> **Exercise details**
Nothing but the entries, copied exactly, should appear in the response.

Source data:
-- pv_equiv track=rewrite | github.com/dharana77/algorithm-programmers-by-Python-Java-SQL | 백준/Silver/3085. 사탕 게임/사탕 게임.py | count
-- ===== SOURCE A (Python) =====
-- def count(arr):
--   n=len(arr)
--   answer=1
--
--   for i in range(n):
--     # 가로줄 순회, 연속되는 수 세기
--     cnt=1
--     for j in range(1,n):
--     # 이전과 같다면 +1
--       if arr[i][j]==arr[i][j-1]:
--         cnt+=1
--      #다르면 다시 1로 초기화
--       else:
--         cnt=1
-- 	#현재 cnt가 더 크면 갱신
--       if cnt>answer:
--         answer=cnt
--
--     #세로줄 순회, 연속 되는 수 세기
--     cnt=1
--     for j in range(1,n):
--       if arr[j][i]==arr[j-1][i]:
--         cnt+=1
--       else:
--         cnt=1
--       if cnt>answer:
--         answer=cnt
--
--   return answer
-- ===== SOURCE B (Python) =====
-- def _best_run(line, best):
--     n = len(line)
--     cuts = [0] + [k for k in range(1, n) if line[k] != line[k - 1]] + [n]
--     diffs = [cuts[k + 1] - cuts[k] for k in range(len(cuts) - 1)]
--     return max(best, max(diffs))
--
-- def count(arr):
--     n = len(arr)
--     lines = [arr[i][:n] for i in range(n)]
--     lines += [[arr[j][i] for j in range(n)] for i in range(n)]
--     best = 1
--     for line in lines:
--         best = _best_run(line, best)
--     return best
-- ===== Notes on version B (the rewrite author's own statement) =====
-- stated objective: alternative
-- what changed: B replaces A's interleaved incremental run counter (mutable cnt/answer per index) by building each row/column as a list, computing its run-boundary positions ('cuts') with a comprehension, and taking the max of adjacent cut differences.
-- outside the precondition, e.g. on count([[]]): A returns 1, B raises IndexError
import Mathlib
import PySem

> **Response area**
-- pv_equiv track=rewrite | github.com/dharana77/algorithm-programmers-by-Python-Java-SQL | 백준/Silver/3085. 사탕 게임/사탕 게임.py | count
-- ===== SOURCE A (Python) =====
-- def count(arr):
--   n=len(arr)
--   answer=1
--
--   for i in range(n):
--     # 가로줄 순회, 연속되는 수 세기
--     cnt=1
--     for j in range(1,n):
--     # 이전과 같다면 +1
--       if arr[i][j]==arr[i][j-1]:
--         cnt+=1
--      #다르면 다시 1로 초기화
--       else:
--         cnt=1
-- 	#현재 cnt가 더 크면 갱신
--       if cnt>answer:
--         answer=cnt
--
--     #세로줄 순회, 연속 되는 수 세기
--     cnt=1
--     for j in range(1,n):
--       if arr[j][i]==arr[j-1][i]:
--         cnt+=1
--       else:
--         cnt=1
--       if cnt>answer:
--         answer=cnt
--
--   return answer
-- ===== SOURCE B (Python) =====
-- def _best_run(line, best):
--     n = len(line)
--     cuts = [0] + [k for k in range(1, n) if line[k] != line[k - 1]] + [n]
--     diffs = [cuts[k + 1] - cuts[k] for k in range(len(cuts) - 1)]
--     return max(best, max(diffs))
--
-- def count(arr):
--     n = len(arr)
--     lines = [arr[i][:n] for i in range(n)]
--     lines += [[arr[j][i] for j in range(n)] for i in range(n)]
--     best = 1
--     for line in lines:
--         best = _best_run(line, best)
--     return best
-- ===== Notes on version B (the rewrite author's own statement) =====
-- stated objective: alternative
-- what changed: B replaces A's interleaved incremental run counter (mutable cnt/answer per index) by building each row/column as a list, computing its run-boundary positions ('cuts') with a comprehension, and taking the max of adjacent cut differences.
-- outside the precondition, e.g. on count([[]]): A returns 1, B raises IndexError
import Mathlib
import PySem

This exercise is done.